Baik sebelum dan sesudah pandemi, berbagai penelitian telah menemukan bahwa pembelajaran jarak jauh tidak dapat menggantikan pengalaman di kelas. Kurangnya interaksi pribadi dan keterlibatan sosial tampaknya mengganggu retensi pengetahuan.

Seperti banyak aspek pandemi, beban ini paling berat menimpa kelurga kurang mampu, kelompok minoritas, dan perempuan. Sebaliknya, dunia pendidikan di saat pandemi memunculkan inovasi tersendiri yang tidak hanya dirasakan oleh anak-anak dari keluarga mampu.

Dalam beberapa dekade terakhir, tingkat kecemasan, depresi, dan bunuh diri telah melonjak di kalangan anak-anak dan remaja. Sementara peran media sosial banyak disorot dalam tren yang mengkhawatirkan ini, ada faktor lain berupa kehidupan anak-anak dan remaja yang monoton dan menekan.

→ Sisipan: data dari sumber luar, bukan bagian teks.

-- pv_equiv track=rewrite | github.com/Atharva-Rajan-Kale/dlc-automation | steps_3_4.py | _contains_autogluon_install
-- ===== SOURCE A (Python) =====
-- def _contains_autogluon_install(lines, start_index):
--     """Check if a RUN block contains autogluon installation"""
--     i = start_index
--     while i < len(lines):
--         line = lines[i].strip()
--         if 'autogluon==${AUTOGLUON_VERSION}' in line or 'autogluon==' in line:
--             return True
--         # If we hit a line that doesn't continue the RUN command, stop looking
--         if line and not line.startswith('&&') and not line.endswith('\\') and not line.startswith('#') and i > start_index:
--             break
--         i += 1
--     return False
-- ===== SOURCE B (Python) =====
-- def _contains_autogluon_install(lines, start_index):
--     """Check if a RUN block contains autogluon installation.
--
--     Two staged passes: first find the index of the RUN block's last line
--     (the first non-continuing line strictly after start_index, or the end
--     of the file), then test the block's lines for 'autogluon=='.
--     """
--     n = len(lines)
--     if start_index >= n:
--         return False
--     end = n - 1
--     for j in range(start_index + 1, n):
--         s = lines[j].strip()
--         if s and not s.startswith('&&') and not s.endswith('\\') and not s.startswith('#'):
--             end = j
--             break
--     return any('autogluon==' in lines[j].strip() for j in range(start_index, end + 1))
-- ===== Notes on version B (the rewrite author's own statement) =====
-- stated objective: alternative
-- what changed: B replaces A's single match-or-break scanning loop by two staged passes: pass 1 finds the index of the block's last line (first non-continuing line strictly after start_index, else the last line of the file), pass 2 tests the block's index range for 'autogluon==' with any(), dropping A's redundant 'autogluon==${AUTOGLUON_VERSION}' test (subsumed by 'autogluon==').
import Mathlib
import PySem

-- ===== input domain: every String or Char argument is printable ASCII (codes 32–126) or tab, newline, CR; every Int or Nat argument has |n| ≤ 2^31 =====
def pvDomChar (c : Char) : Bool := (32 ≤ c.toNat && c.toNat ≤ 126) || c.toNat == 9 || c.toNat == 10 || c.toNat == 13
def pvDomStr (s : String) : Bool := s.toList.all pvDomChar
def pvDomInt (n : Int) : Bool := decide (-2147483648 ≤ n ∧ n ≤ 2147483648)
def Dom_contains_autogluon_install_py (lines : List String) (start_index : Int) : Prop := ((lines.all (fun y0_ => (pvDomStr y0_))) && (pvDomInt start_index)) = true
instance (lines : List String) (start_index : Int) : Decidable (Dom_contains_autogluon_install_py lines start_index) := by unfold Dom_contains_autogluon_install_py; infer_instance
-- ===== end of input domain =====

-- B replaces A's match-or-break scanning loop by two staged passes (find the block's
-- end index, then an any() over the block's index range); alternative decomposition, same cost.

-- ===== PORT A =====
-- A's while loop as recursion on i (i strictly increases towards len(lines))
def containsAgGoA (lines : List String) (start_index : Int) (i : Int) : Bool :=
  if _h : i < (lines.length : Int) then
    match PySem.List.pyGet? lines i with
    | none => false  -- lines[i] raises IndexError; excluded by Pre_
    | some s =>
      let line := PySem.Str.strip s
      if PySem.Str.isIn "autogluon==${AUTOGLUON_VERSION}" line || PySem.Str.isIn "autogluon==" line then
        true
      else if (line != "") && !(PySem.Str.startswith line "&&") && !(PySem.Str.endswith line "\\")
              && !(PySem.Str.startswith line "#") && decide (i > start_index) then
        false  -- break, then 'return False'
      else
        containsAgGoA lines start_index (i + 1)
  else false
termination_by ((lines.length : Int) - i).toNat
decreasing_by omega

def contains_autogluon_install_py (lines : List String) (start_index : Int) : Bool :=
  containsAgGoA lines start_index start_index

-- ===== PORT B =====
-- pass 2's generator-expression body: 'autogluon==' in lines[j].strip()
def agMatch (lines : List String) (j : Int) : Bool :=
  match PySem.List.pyGet? lines j with
  | none => false  -- lines[j] raises IndexError; excluded by Pre_
  | some ls => PySem.Str.isIn "autogluon==" (PySem.Str.strip ls)

-- pass 1: 'for j in range(start_index+1, n): if <non-continuing>: end = j; break'
-- as structural recursion over the range list; dflt is the loop's fallthrough value n-1.
def agFindEnd (lines : List String) (dflt : Int) : List Int → Int
  | [] => dflt
  | j :: js =>
    match PySem.List.pyGet? lines j with
    | none => dflt  -- lines[j] raises IndexError; excluded by Pre_
    | some ls =>
      let s := PySem.Str.strip ls
      if (s != "") && !(PySem.Str.startswith s "&&") && !(PySem.Str.endswith s "\\")
           && !(PySem.Str.startswith s "#") then j
      else agFindEnd lines dflt js

def contains_autogluon_install_py_alt (lines : List String) (start_index : Int) : Bool :=
  let n : Int := (lines.length : Int)
  if start_index ≥ n then false
  else
    let e := agFindEnd lines (n - 1) (PySem.List.pyRange (start_index + 1) n 1)
    (PySem.List.pyRange start_index (e + 1) 1).any (agMatch lines)

-- ===== PRECONDITION & SPEC =====
-- Pre_ excludes exactly the inputs where A raises IndexError (start_index below -len(lines)).
def Pre_contains_autogluon_install_py (lines : List String) (start_index : Int) : Prop :=
  -(lines.length : Int) ≤ start_index
instance (lines : List String) (start_index : Int) : Decidable (Pre_contains_autogluon_install_py lines start_index) := by unfold Pre_contains_autogluon_install_py; infer_instance

def pvWitness_contains_autogluon_install_py : List String × Int :=
  (["RUN pip install \\", "    autogluon==${AUTOGLUON_VERSION} \\", "    && true"], 0)

def Spec_contains_autogluon_install_py (lines : List String) (start_index : Int) (out : Bool) : Prop := out = contains_autogluon_install_py_alt lines start_index
instance (lines : List String) (start_index : Int) (out : Bool) : Decidable (Spec_contains_autogluon_install_py lines start_index out) := by unfold Spec_contains_autogluon_install_py; infer_instance

-- ===== CLAIM (what is proved, stated in full; the proofs are below) =====
def Claim_equal_contains_autogluon_install_py : Prop := ∀ (lines : List String) (start_index : Int), Dom_contains_autogluon_install_py lines start_index → Pre_contains_autogluon_install_py lines start_index → Spec_contains_autogluon_install_py lines start_index (contains_autogluon_install_py lines start_index)

-- ===== LEMMAS AND PROOFS =====

-- 'autogluon==' occurs in any string in which 'autogluon==${AUTOGLUON_VERSION}' occurs
theorem isIn_ag_of_isIn_long (cs : List Char)
    (h : PySem.Chars.isIn "autogluon==${AUTOGLUON_VERSION}".toList cs = true) :
    PySem.Chars.isIn "autogluon==".toList cs = true := by
  rw [PySem.Chars.isIn_iff_infix] at h ⊢
  exact (List.IsPrefix.isInfix (by decide :
    "autogluon==".toList <+: "autogluon==${AUTOGLUON_VERSION}".toList)).trans h

-- in-range indices never make lines[i] raise
theorem pyGet_some_of_inrange (lines : List String) (i : Int)
    (h1 : -(lines.length : Int) ≤ i) (h2 : i < (lines.length : Int)) :
    ∃ s, PySem.List.pyGet? lines i = some s := by
  cases hg : PySem.List.pyGet? lines i with
  | none =>
    exact absurd ((PySem.List.pyGet?_eq_none_iff lines i).mp hg)
      (by simp only [PySem.Raise.InRange, not_not]; exact ⟨h1, h2⟩)
  | some s => exact ⟨s, rfl⟩

-- A's match test at index j equals B's agMatch (the long needle is subsumed by the short one)
theorem matchA_eq_agMatch (lines : List String) (j : Int) (s : String)
    (hs : PySem.List.pyGet? lines j = some s) :
    (PySem.Str.isIn "autogluon==${AUTOGLUON_VERSION}" (PySem.Str.strip s)
      || PySem.Str.isIn "autogluon==" (PySem.Str.strip s)) = agMatch lines j := by
  unfold agMatch
  rw [hs]
  cases hl : PySem.Str.isIn "autogluon==" (PySem.Str.strip s) with
  | true => simp_all [PySem.Str.isIn_eq]
  | false =>
    cases hv : PySem.Str.isIn "autogluon==${AUTOGLUON_VERSION}" (PySem.Str.strip s) with
    | false => simp_all [PySem.Str.isIn_eq]
    | true =>
      rw [PySem.Str.isIn_eq] at hv
      have h2 := isIn_ag_of_isIn_long _ hv
      simp_all [PySem.Str.isIn_eq]

-- the end index found by pass 1 starting at i is at least i - 1
theorem agFindEnd_ge (lines : List String) (b : Int) :
    ∀ i, i ≤ b → i - 1 ≤ agFindEnd lines (b - 1) (PySem.List.pyRange i b 1) := by
  intro i hib
  by_cases h : i < b
  · rw [PySem.List.pyRange_one_cons h]
    unfold agFindEnd
    cases hg : PySem.List.pyGet? lines i with
    | none => dsimp only; omega
    | some s =>
      dsimp only
      split
      · omega
      · have := agFindEnd_ge lines b (i + 1) (by omega)
        omega
  · rw [PySem.List.pyRange_one_eq_nil (by omega)]; unfold agFindEnd; omega
termination_by i => (b - i).toNat
decreasing_by omega

-- main loop correspondence, for indices i strictly past start_index
theorem loopA_eq_B (lines : List String) (start_index : Int)
    (hpre : -(lines.length : Int) ≤ start_index) :
    ∀ i, start_index < i →
    containsAgGoA lines start_index i
      = (PySem.List.pyRange i
          (agFindEnd lines ((lines.length : Int) - 1) (PySem.List.pyRange i (lines.length : Int) 1) + 1) 1).any
          (agMatch lines) := by
  intro i hi
  by_cases h : i < (lines.length : Int)
  · -- lines[i] is in range: -len ≤ start_index < i < len
    obtain ⟨s, hs⟩ := pyGet_some_of_inrange lines i (by omega) h
    rw [containsAgGoA, dif_pos h, hs]
    simp only [decide_eq_true (show i > start_index from hi), Bool.and_true]
    rw [PySem.List.pyRange_one_cons h]
    unfold agFindEnd
    rw [hs]
    simp only
    by_cases hm : (PySem.Str.isIn "autogluon==${AUTOGLUON_VERSION}" (PySem.Str.strip s)
      || PySem.Str.isIn "autogluon==" (PySem.Str.strip s)) = true
    · -- A returns true; B's range starts at i and agMatch lines i = true
      rw [if_pos hm]
      have hmi : agMatch lines i = true := (matchA_eq_agMatch lines i s hs) ▸ hm
      split
      · -- terminator at i: end = i, B's range = [i]
        rw [PySem.List.pyRange_one_cons (by omega), PySem.List.pyRange_one_eq_nil (by omega)]
        rw [List.any_cons, hmi]
        simp
      · -- end ≥ i: B's range starts with i
        have he := agFindEnd_ge lines (lines.length : Int) (i + 1) (by omega)
        rw [PySem.List.pyRange_one_cons (by omega)]
        rw [List.any_cons, hmi]
        simp
    · rw [if_neg hm]
      have hmi : agMatch lines i = false := by
        have := matchA_eq_agMatch lines i s hs
        rw [← this]; simpa using hm
      by_cases ht : ((PySem.Str.strip s != "") && !(PySem.Str.startswith (PySem.Str.strip s) "&&")
          && !(PySem.Str.endswith (PySem.Str.strip s) "\\")
          && !(PySem.Str.startswith (PySem.Str.strip s) "#")) = true
      · -- break in A; terminator found in B's pass 1: end = i, B's range = [i]
        rw [if_pos ht, if_pos ht]
        rw [PySem.List.pyRange_one_cons (by omega), PySem.List.pyRange_one_eq_nil (by omega)]
        rw [List.any_cons, hmi]
        simp
      · -- continue: both sides recurse to i+1
        rw [if_neg ht, if_neg ht]
        have he := agFindEnd_ge lines (lines.length : Int) (i + 1) (by omega)
        rw [PySem.List.pyRange_one_cons (show i < agFindEnd lines ((lines.length : Int) - 1)
              (PySem.List.pyRange (i + 1) (lines.length : Int) 1) + 1 by omega)]
        rw [List.any_cons, hmi]
        rw [Bool.false_or]
        exact loopA_eq_B lines start_index hpre (i + 1) (by omega)
  · -- i ≥ len: A returns false, B's range is empty (end = len - 1 < i)
    rw [containsAgGoA, dif_neg h]
    rw [PySem.List.pyRange_one_eq_nil (show (lines.length : Int) ≤ i by omega)]
    unfold agFindEnd
    rw [PySem.List.pyRange_one_eq_nil (by omega)]
    simp
termination_by i => ((lines.length : Int) - i).toNat
decreasing_by omega

-- ===== VERDICT (by name: the statement is the Claim_ definition above) =====
theorem contains_autogluon_install_py_spec : Claim_equal_contains_autogluon_install_py := by
  intro lines start_index _hdom hpre
  unfold Spec_contains_autogluon_install_py contains_autogluon_install_py contains_autogluon_install_py_alt
  simp only
  by_cases h0 : start_index ≥ (lines.length : Int)
  · rw [if_pos h0, containsAgGoA, dif_neg (by omega)]
  · rw [if_neg h0]
    -- first iteration of A (i = start_index, the break is disabled since i > start_index fails)
    obtain ⟨s, hs⟩ := pyGet_some_of_inrange lines start_index hpre (by omega)
    rw [containsAgGoA, dif_pos (by omega), hs]
    simp only
    have he := agFindEnd_ge lines (lines.length : Int) (start_index + 1) (by omega)
    rw [PySem.List.pyRange_one_cons (show start_index < agFindEnd lines ((lines.length : Int) - 1)
          (PySem.List.pyRange (start_index + 1) (lines.length : Int) 1) + 1 by omega)]
    rw [List.any_cons]
    by_cases hm : (PySem.Str.isIn "autogluon==${AUTOGLUON_VERSION}" (PySem.Str.strip s)
      || PySem.Str.isIn "autogluon==" (PySem.Str.strip s)) = true
    · rw [if_pos hm]
      have hmi : agMatch lines start_index = true := (matchA_eq_agMatch lines start_index s hs) ▸ hm
      rw [hmi]; simp
    · rw [if_neg hm]
      have hmi : agMatch lines start_index = false := by
        have := matchA_eq_agMatch lines start_index s hs
        rw [← this]; simpa using hm
      rw [if_neg (by simp)]
      rw [hmi, Bool.false_or]
      exact loopA_eq_B lines start_index hpre (start_index + 1) (by omega)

Satu indikator penting adalah pikiran untuk bunuh diri dan percobaan bunuh diri di kalangan remaja melonjak ketika semester sedang berlangsung, hal ini datang dari analisis Universitas Vanderbilt 2018 yang meneliti aktivitas rumah sakit anak-anak.

Indikator tersebut dapat membantu menjelaskan mengapa survei pada awal penutupan sekolah menemukan bahwa tanpa tekanan sekolah tradisional, banyak anak-anak melaporkan dirinya sendiri lebih tenang, mandiri, serta bertanggung jawab. Orangtua juga melaporkan bahwa anak-anak mereka bahagia tanpa rutinitas sekolah.

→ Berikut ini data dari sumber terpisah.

theorem pvBT_eq (s : List Char) (fuel start : Nat) (curr : List String)
    (hfuel : s.length ≤ start + fuel) (hstart : start ≤ s.length) :
    pvBT s fuel start curr
      = (pvFC (s.drop start)).map (fun p => curr ++ p.map String.ofList) := by
  induction fuel generalizing start curr with
  | zero =>
      have heq : start = s.length := by omega
      rw [pvBT, if_pos heq, List.drop_eq_nil_iff.mpr (le_of_eq heq.symm)]
      simp [pvFC]
  | succ fuel ih =>
      by_cases heq : start = s.length
      · rw [pvBT, if_pos heq, List.drop_eq_nil_iff.mpr (le_of_eq heq.symm)]
        simp [pvFC]
      · have hlt : start < s.length := lt_of_le_of_ne hstart heq
        rw [pvBT, if_neg heq, PySem.List.foldl_append_eq_flatMap]
        rw [List.nil_append]
        have hcongr : ∀ e ∈ List.range' (start + 1) (s.length - start),
            pvBT s fuel e (curr ++ [String.ofList ((s.drop start).take (e - start))])
            = (pvFC (s.drop e)).map
                (fun p => (curr ++ [String.ofList ((s.drop start).take (e - start))]) ++ p.map String.ofList) := by
          intro e he
          rw [List.mem_range'] at he
          obtain ⟨i, hi, hei⟩ := he
          exact ih e _ (by omega) (by omega)
        rw [List.flatMap_congr hcongr]
        -- pass to the suffix u = s.drop start (nonempty)
        obtain ⟨c, t, hct⟩ : ∃ c t, s.drop start = c :: t := by
          cases hu : s.drop start with
          | nil => exact absurd (List.drop_eq_nil_iff.mp hu) (by omega)
          | cons c t => exact ⟨c, t, rfl⟩
        have hlen : s.length - start = t.length + 1 := by
          have h1 : (s.drop start).length = t.length + 1 := by rw [hct]; simp
          simpa using h1
        rw [hct, hlen]
        simp only [pvFC]
        rw [pvQC_ell c t, List.map_flatMap]
        rw [List.range'_eq_map_range, List.flatMap_map]
        refine List.flatMap_congr ?_
        intro j hj
        rw [List.mem_range] at hj
        have hdrop : s.drop (start + 1 + j) = (c :: t).drop (1 + j) := by
          rw [← hct, List.drop_drop]
          congr 1
          omega
        have htake : (c :: t).take (start + 1 + j - start) = (c :: t).take (1 + j) := by
          congr 1
          omega
        rw [hdrop, htake, List.map_map]
        refine List.map_congr_left ?_
        intro p _
        simp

Walau begitu, sebuah studi Oxford yang masih berlangsung juga menemukan peningkatan rasa kesepian diantara anak -anak selama sekolah diliburkan.

Dalam jangka panjang, pertimbangan untuk "unschooling" dan "free-range parenting" yang bertujuan memberi anak lebih banyak waktu untuk bermain tanpa pengawasan dan untuk belajar mandiri akan menggeliat lama setelah pandemi berlalu.

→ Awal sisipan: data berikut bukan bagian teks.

-- pv_equiv track=rewrite | github.com/schiob/TestingSistemas | ago-dic-2021/briones-esquivel-patricia-isabel/parcial1/taquitos.py | cuenta
-- ===== SOURCE A (Python) =====
-- def cuenta(pedido):
--     lista_taco = pedido.split()
--     menu = ['cachete', 'lengua', 'tripitas', 'pastor', 'machito']
--     costo = [13,10,9,15,14]
--     cuenta_total = 0
--     if (len(lista_taco) > 30 or len(lista_taco) < 1):
--         return 'Por favor, ingrese un pedido mayor a 0 y menor a 30.'
--     else:
--         for t in lista_taco:
--             if t == menu[0]:
--                 cuenta_total += costo[0]
--             elif t == menu[1]:
--                 cuenta_total += costo[1]
--             elif t == menu[2]:
--                 cuenta_total += costo[2]
--             elif t == menu[3]:
--                 cuenta_total += costo[3]
--             elif t == menu[4]:
--                 cuenta_total += costo[4]
--     return (f'Total a pagar: {cuenta_total}')
-- ===== SOURCE B (Python) =====
-- def cuenta(pedido):
--     lista_taco = pedido.split()
--     if len(lista_taco) > 30 or len(lista_taco) < 1:
--         return 'Por favor, ingrese un pedido mayor a 0 y menor a 30.'
--     conteo = {}
--     for t in lista_taco:
--         conteo[t] = conteo.get(t, 0) + 1
--     precios = [('cachete', 13), ('lengua', 10), ('tripitas', 9), ('pastor', 15), ('machito', 14)]
--     cuenta_total = 0
--     for item, n in precios:
--         cuenta_total += n * conteo.get(item, 0)
--     return f'Total a pagar: {cuenta_total}'
-- ===== Notes on version B (the rewrite author's own statement) =====
-- stated objective: alternative
-- what changed: B replaces A's per-token five-way if/elif chain with a frequency dict built in one counting pass, then sums price*count over the fixed five-entry menu.
import Mathlib
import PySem

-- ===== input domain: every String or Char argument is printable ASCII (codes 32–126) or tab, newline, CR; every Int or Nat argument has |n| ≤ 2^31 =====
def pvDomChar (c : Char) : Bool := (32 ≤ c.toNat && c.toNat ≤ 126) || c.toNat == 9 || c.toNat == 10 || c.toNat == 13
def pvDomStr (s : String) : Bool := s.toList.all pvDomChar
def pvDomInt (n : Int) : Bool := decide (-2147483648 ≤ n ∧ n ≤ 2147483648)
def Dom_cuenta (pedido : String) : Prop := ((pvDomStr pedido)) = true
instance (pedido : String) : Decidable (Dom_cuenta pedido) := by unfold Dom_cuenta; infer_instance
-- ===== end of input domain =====

-- B builds a frequency dict of the tokens and sums price*count over the menu, instead of A's per-token if/elif chain; same return value.
-- ===== PORT A =====
def cuentaStep (acc : Int) (t : String) : Int :=
  if t == "cachete" then acc + 13
  else if t == "lengua" then acc + 10
  else if t == "tripitas" then acc + 9
  else if t == "pastor" then acc + 15
  else if t == "machito" then acc + 14
  else acc

def cuenta (pedido : String) : String :=
  let lista_taco := PySem.Str.split₀ pedido
  if lista_taco.length > 30 ∨ lista_taco.length < 1 then
    "Por favor, ingrese un pedido mayor a 0 y menor a 30."
  else
    "Total a pagar: " ++ PySem.Int.toStr (lista_taco.foldl cuentaStep 0)

-- ===== PORT B =====
def cuenta_alt (pedido : String) : String :=
  let lista_taco := PySem.Str.split₀ pedido
  if lista_taco.length > 30 ∨ lista_taco.length < 1 then
    "Por favor, ingrese un pedido mayor a 0 y menor a 30."
  else
    let conteo := lista_taco.foldl (fun d t => d.modify t 0 (· + 1)) (PySem.Dict.empty : PySem.Dict String Int)
    let precios : List (String × Int) :=
      [("cachete", 13), ("lengua", 10), ("tripitas", 9), ("pastor", 15), ("machito", 14)]
    let total := precios.foldl (fun acc p => acc + p.2 * conteo.getD p.1 0) 0
    "Total a pagar: " ++ PySem.Int.toStr total

-- ===== PRECONDITION & SPEC =====
def Spec_cuenta (pedido : String) (out : String) : Prop := out = cuenta_alt pedido
instance (pedido : String) (out : String) : Decidable (Spec_cuenta pedido out) := by unfold Spec_cuenta; infer_instance

-- ===== CLAIM (what is proved, stated in full; the proofs are below) =====
def Claim_equal_cuenta : Prop := ∀ (pedido : String), Dom_cuenta pedido → Spec_cuenta pedido (cuenta pedido)

-- ===== LEMMAS AND PROOFS =====
lemma cuenta_loopA (ts : List String) (c : Int) :
    ts.foldl cuentaStep c =
      c + 13 * (ts.count "cachete" : Int) + 10 * (ts.count "lengua" : Int)
        + 9 * (ts.count "tripitas" : Int) + 15 * (ts.count "pastor" : Int)
        + 14 * (ts.count "machito" : Int) := by
  induction ts generalizing c with
  | nil => simp
  | cons t ts ih =>
    simp only [List.foldl_cons, ih, List.count_cons, cuentaStep]
    by_cases h1 : t = "cachete" <;> by_cases h2 : t = "lengua" <;>
      by_cases h3 : t = "tripitas" <;> by_cases h4 : t = "pastor" <;>
      by_cases h5 : t = "machito" <;>
      simp_all <;> ring

-- ===== VERDICT (by name: the statement is the Claim_ definition above) =====
theorem cuenta_spec : Claim_equal_cuenta := by
  intro pedido _
  unfold Spec_cuenta cuenta cuenta_alt
  simp only []
  split
  · rfl
  · congr 1
    simp [List.foldl, PySem.Dict.getD_foldl_modify_add_one, PySem.Dict.getD_empty,
      cuenta_loopA]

Para pendukung gerakan untuk tidak menyekolahkan anak ke sekolah formal mengatakan pendekatan seperti itu membantu anak-anak mengembangkan kemandirian dan kreativitas yang lebih besar --- atribut yang ditunjukkan oleh pandemi itu sendiri sangat penting untuk kesuksesan seumur hidup.

Baca juga: Pembelajaran Jarak Jauh akrab dengan penggunaan teknologi. Bagaimana kemudian pemanfaatannya selama pandemi? Simak dua tulisan berikut!

Kenal dan Bisa Gunakan Zoom Lewat 8 Cara Berikut!

5 Tips Maksimalkan Google Classroom sebagai Sarana Pembelajaran Jarak Jauh

Kuliah dan pengalaman hidup langsung

Mintalah lulusan perguruan tinggi untuk mengidentifikasi bagian paling berharga dari pengalaman kuliah mereka, dan jawabannya jarang terkait konten perkuliahan.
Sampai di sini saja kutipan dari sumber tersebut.